Le 16 juillet dernier, le Commercial Alert Group a déposé une plainte auprès de la Federal Trade Commission (FTC) contre huit moteurs de recherche, dont iWon.com et MSN.com, accusés de pratiques trompeuses liées au référencement payant. Ces outils ne distinguent pas clairement les publicités des résultats de recherche, induisant ainsi en erreur les utilisateurs, en particulier les jeunes. L’association considère que ces pratiques relèvent de la publicité trompeuse, rappelant que la FTC a déjà condamné des communications similaires, comme les infomerciales. Le marché du référencement payant, en constante expansion, propose diverses méthodes telles que la soumission, l’inclusion et le placement payant, chacune ayant ses propres caractéristiques. Par exemple, la soumission payante garantit une prise en compte rapide mais sans influence sur le positionnement, tandis que le placement payant assure un meilleur classement en échange d’un paiement, ce qui soulève des questions sur l’objectivité des résultats affichés.
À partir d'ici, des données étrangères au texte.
-- pv_equiv track=rewrite | github.com/Usman600/Space-Optimizer1 | Algo test.py | resize_2d_array
-- ===== SOURCE A (Python) =====
-- def resize_2d_array(arr, container):
--     # Create a new 2D array with the desired size
--     if len(arr) <= len(container) and len(arr[0]) <= len(container[0]):
--         new_rows, new_columns = len(container), len(container[0])
--         new_arr = [[0] * new_columns for _ in range(new_rows)]
--
--         # Copy elements from the old array to the new array
--         for i in range(min(len(arr), new_rows)):
--             for j in range(min(len(arr[0]), new_columns)):
--                 new_arr[i][j] = arr[i][j]
--         return new_arr
--     return 0
-- ===== SOURCE B (Python) =====
-- def resize_2d_array(arr, container):
--     # Same fit-check guard as A, then build rows directly (pad with zeros)
--     # instead of allocating a zero grid and overwriting it.
--     if len(arr) <= len(container) and len(arr[0]) <= len(container[0]):
--         w = len(arr[0])
--         ncols = len(container[0])
--         out = [[row[j] for j in range(w)] + [0] * (ncols - w) for row in arr]
--         out += [[0] * ncols for _ in range(len(container) - len(arr))]
--         return out
--     return 0
-- ===== Notes on version B (the rewrite author's own statement) =====
-- stated objective: simpler
-- what changed: B builds each output row directly (copied prefix plus zero padding) and appends the remaining all-zero rows, instead of allocating a full zero grid and overwriting cells with nested index loops.
-- outside the precondition, e.g. on resize_2d_array([[1, 2]], [[0]]): A returns 0, B returns 0
import Mathlib
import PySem

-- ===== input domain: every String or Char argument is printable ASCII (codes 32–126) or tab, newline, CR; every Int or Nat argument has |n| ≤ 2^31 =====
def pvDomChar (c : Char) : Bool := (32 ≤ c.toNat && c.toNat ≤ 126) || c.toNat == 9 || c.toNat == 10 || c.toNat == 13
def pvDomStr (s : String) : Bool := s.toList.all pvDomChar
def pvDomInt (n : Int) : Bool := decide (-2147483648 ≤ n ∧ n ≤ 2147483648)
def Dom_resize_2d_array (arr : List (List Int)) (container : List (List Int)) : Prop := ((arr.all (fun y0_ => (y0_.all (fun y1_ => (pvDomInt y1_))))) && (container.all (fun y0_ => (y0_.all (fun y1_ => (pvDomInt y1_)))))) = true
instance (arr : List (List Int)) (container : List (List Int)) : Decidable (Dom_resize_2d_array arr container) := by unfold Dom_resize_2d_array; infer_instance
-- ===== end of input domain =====

-- B builds each output row directly (copied prefix + zero padding) and appends the
-- remaining zero rows, instead of A's allocate-zero-grid-then-overwrite; objective: simpler.


-- ===== PORT A =====
-- indexing (arr[0], container[0], arr[i][j], new_arr[i][j] =) is in range on every
-- input admitted by Pre_; getD/headD stand for Python indexing exactly there.
def resize_2d_array (arr : List (List Int)) (container : List (List Int)) : List (List Int) :=
  if arr.length ≤ container.length ∧ (arr.headD []).length ≤ (container.headD []).length then
    let new_rows := container.length
    let new_columns := (container.headD []).length
    let new_arr := (List.range new_rows).map (fun _ => List.replicate new_columns (0 : Int))
    (List.range (min arr.length new_rows)).foldl (fun g i =>
      (List.range (min (arr.headD []).length new_columns)).foldl (fun g' j =>
        g'.modify i (fun row => row.set j ((arr.getD i []).getD j 0))) g) new_arr
  else
    []  -- Python returns 0 here (an int, not a list of lists); excluded by Pre_

-- ===== PORT B =====
def resize_2d_array_alt (arr : List (List Int)) (container : List (List Int)) : List (List Int) :=
  if arr.length ≤ container.length ∧ (arr.headD []).length ≤ (container.headD []).length then
    let w := (arr.headD []).length
    let ncols := (container.headD []).length
    (arr.map (fun row => (List.range w).map (fun j => row.getD j 0) ++ List.replicate (ncols - w) (0 : Int)))
      ++ (List.range (container.length - arr.length)).map (fun _ => List.replicate ncols (0 : Int))
  else
    []  -- Python returns 0 here; excluded by Pre_

-- ===== PRECONDITION & SPEC =====
-- Pre_ excludes: empty arr or container (A raises IndexError on arr[0]/container[0]),
-- inputs failing the fit-check (A returns the int 0, not a list of lists), and arrays
-- with a row shorter than row 0 (A raises IndexError reading arr[i][j]).
def Pre_resize_2d_array (arr : List (List Int)) (container : List (List Int)) : Prop :=
  arr ≠ [] ∧ container ≠ [] ∧
  arr.length ≤ container.length ∧ (arr.headD []).length ≤ (container.headD []).length ∧
  ∀ row ∈ arr, (arr.headD []).length ≤ row.length
instance (arr : List (List Int)) (container : List (List Int)) : Decidable (Pre_resize_2d_array arr container) := by unfold Pre_resize_2d_array; infer_instance

def pvWitness_resize_2d_array : List (List Int) × List (List Int) :=
  ([[1, 2]], [[0, 0, 0], [0, 0, 0]])

def Spec_resize_2d_array (arr : List (List Int)) (container : List (List Int)) (out : List (List Int)) : Prop := out = resize_2d_array_alt arr container
instance (arr : List (List Int)) (container : List (List Int)) (out : List (List Int)) : Decidable (Spec_resize_2d_array arr container out) := by unfold Spec_resize_2d_array; infer_instance

-- ===== CLAIM (what is proved, stated in full; the proofs are below) =====
def Claim_equal_resize_2d_array : Prop := ∀ (arr : List (List Int)) (container : List (List Int)), Dom_resize_2d_array arr container → Pre_resize_2d_array arr container → Spec_resize_2d_array arr container (resize_2d_array arr container)

-- ===== LEMMAS AND PROOFS =====

-- Inner loop of A collapses, cell-wise: repeated modifications at one row index i.
theorem pv_inner_get (v : Nat → Int) (js : List Nat) :
    ∀ (g : List (List Int)) (i m : Nat),
    (js.foldl (fun g' j => g'.modify i (fun row => row.set j (v j))) g)[m]? =
      if i = m then (g[m]?).map (fun r => js.foldl (fun r j => r.set j (v j)) r) else g[m]? := by
  induction js with
  | nil => intro g i m; by_cases h : i = m <;> simp [h]
  | cons j js ih =>
    intro g i m
    simp only [List.foldl_cons, ih, List.getElem?_modify]
    by_cases h : i = m
    · subst h
      simp only [if_true]
      cases g[i]? <;> rfl
    · simp [h]

-- Outer loop of A, cell-wise.
theorem pv_outer_get (val : Nat → Nat → Int) (W : Nat) (n : Nat) :
    ∀ (g : List (List Int)) (m : Nat),
    ((List.range n).foldl (fun g i => (List.range W).foldl (fun g' j =>
        g'.modify i (fun row => row.set j (val i j))) g) g)[m]? =
      if m < n then (g[m]?).map (fun r => (List.range W).foldl (fun r j => r.set j (val m j)) r)
      else g[m]? := by
  induction n with
  | zero => intro g m; simp
  | succ n ih =>
    intro g m
    rw [List.range_succ, List.foldl_append, List.foldl_cons, List.foldl_nil,
        pv_inner_get (val n) (List.range W), ih]
    by_cases h : n = m
    · subst h; simp
    · rcases Nat.lt_trichotomy m n with hm | hm | hm
      · simp [h, hm, Nat.lt_succ_of_lt hm]
      · omega
      · have : ¬ m < n := by omega
        have : ¬ m < n + 1 := by omega
        simp [*]

-- The row loop, starting from a zero row, produces copied prefix + zero padding.
theorem pv_row (row : List Int) (w C : Nat) (hw : w ≤ C) :
    (List.range w).foldl (fun r j => r.set j (row.getD j 0)) (List.replicate C (0 : Int)) =
      (List.range w).map (fun j => row.getD j 0) ++ List.replicate (C - w) 0 := by
  induction w with
  | zero => simp
  | succ w ih =>
    have hw' : w ≤ C := Nat.le_of_succ_le hw
    rw [List.range_succ, List.foldl_append, List.foldl_cons, List.foldl_nil, ih hw',
        List.map_append]
    have hrep : List.replicate (C - w) (0 : Int) = 0 :: List.replicate (C - (w + 1)) 0 := by
      have : C - w = (C - (w + 1)) + 1 := by omega
      rw [this, List.replicate_succ]
    rw [hrep]
    have hlen : ((List.range w).map (fun j => row.getD j 0)).length = w := by simp
    rw [List.set_append_right _ _ (by omega)]
    simp [List.append_assoc]

theorem resize_2d_array_spec_aux (arr container : List (List Int))
    (h : Pre_resize_2d_array arr container) :
    resize_2d_array arr container = resize_2d_array_alt arr container := by
  obtain ⟨ha, hc, hn, hwC, hrows⟩ := h
  have hguard : arr.length ≤ container.length ∧ (arr.headD []).length ≤ (container.headD []).length :=
    ⟨hn, hwC⟩
  unfold resize_2d_array resize_2d_array_alt
  rw [if_pos hguard, if_pos hguard]
  set w := (arr.headD []).length with hw
  set C := (container.headD []).length with hC
  set n := arr.length with hnn
  set R := container.length with hR
  have hmin1 : min n R = n := Nat.min_eq_left hn
  have hmin2 : min w C = w := Nat.min_eq_left hwC
  apply List.ext_getElem?
  intro m
  dsimp only
  rw [hmin1, hmin2, pv_outer_get (fun i j => (arr.getD i []).getD j 0) w n]
  have hg0 : ((List.range R).map (fun _ => List.replicate C (0 : Int)))[m]? =
      if m < R then some (List.replicate C 0) else none := by
    by_cases hm : m < R <;> simp [hm]
  rw [hg0]
  have hBlen : (arr.map (fun row => (List.range w).map (fun j => row.getD j 0) ++
      List.replicate (C - w) (0 : Int))).length = n := by simp [hnn]
  by_cases hmn : m < n
  · have hmR : m < R := lt_of_lt_of_le hmn hn
    rw [List.getElem?_append_left (by omega)]
    simp only [hmn, hmR, if_pos]
    rw [List.getElem?_map]
    have harr : arr[m]? = some (arr.getD m []) := by
      rw [List.getD, List.getElem?_eq_getElem (by omega)]
      simp [hmn]
    rw [harr]
    simp only [Option.map_some]
    rw [pv_row (arr.getD m []) w C hwC]
  · rw [if_neg hmn, List.getElem?_append_right (by omega), hBlen]
    by_cases hmR : m < R
    · rw [List.getElem?_map, List.getElem?_range (show m - n < R - n by omega)]
      simp [hmR]
    · rw [List.getElem?_map, List.getElem?_eq_none (by simp; omega)]
      simp [hmR]

-- ===== VERDICT (by name: the statement is the Claim_ definition above) =====
theorem resize_2d_array_spec : Claim_equal_resize_2d_array := by
  intro arr container _ hpre
  exact resize_2d_array_spec_aux arr container hpre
La plainte met en lumière la nécessité d’une identification claire des publicités pour éviter toute confusion avec les résultats organiques. Alors qu’aucun moteur de recherche européen ne pratique le référencement payant comme aux États-Unis, la question de la qualification de ces pratiques en tant que publicité reste cruciale. Les résultats de cette plainte pourraient ainsi changer la manière dont le référencement payant est perçu et régulé à l’avenir.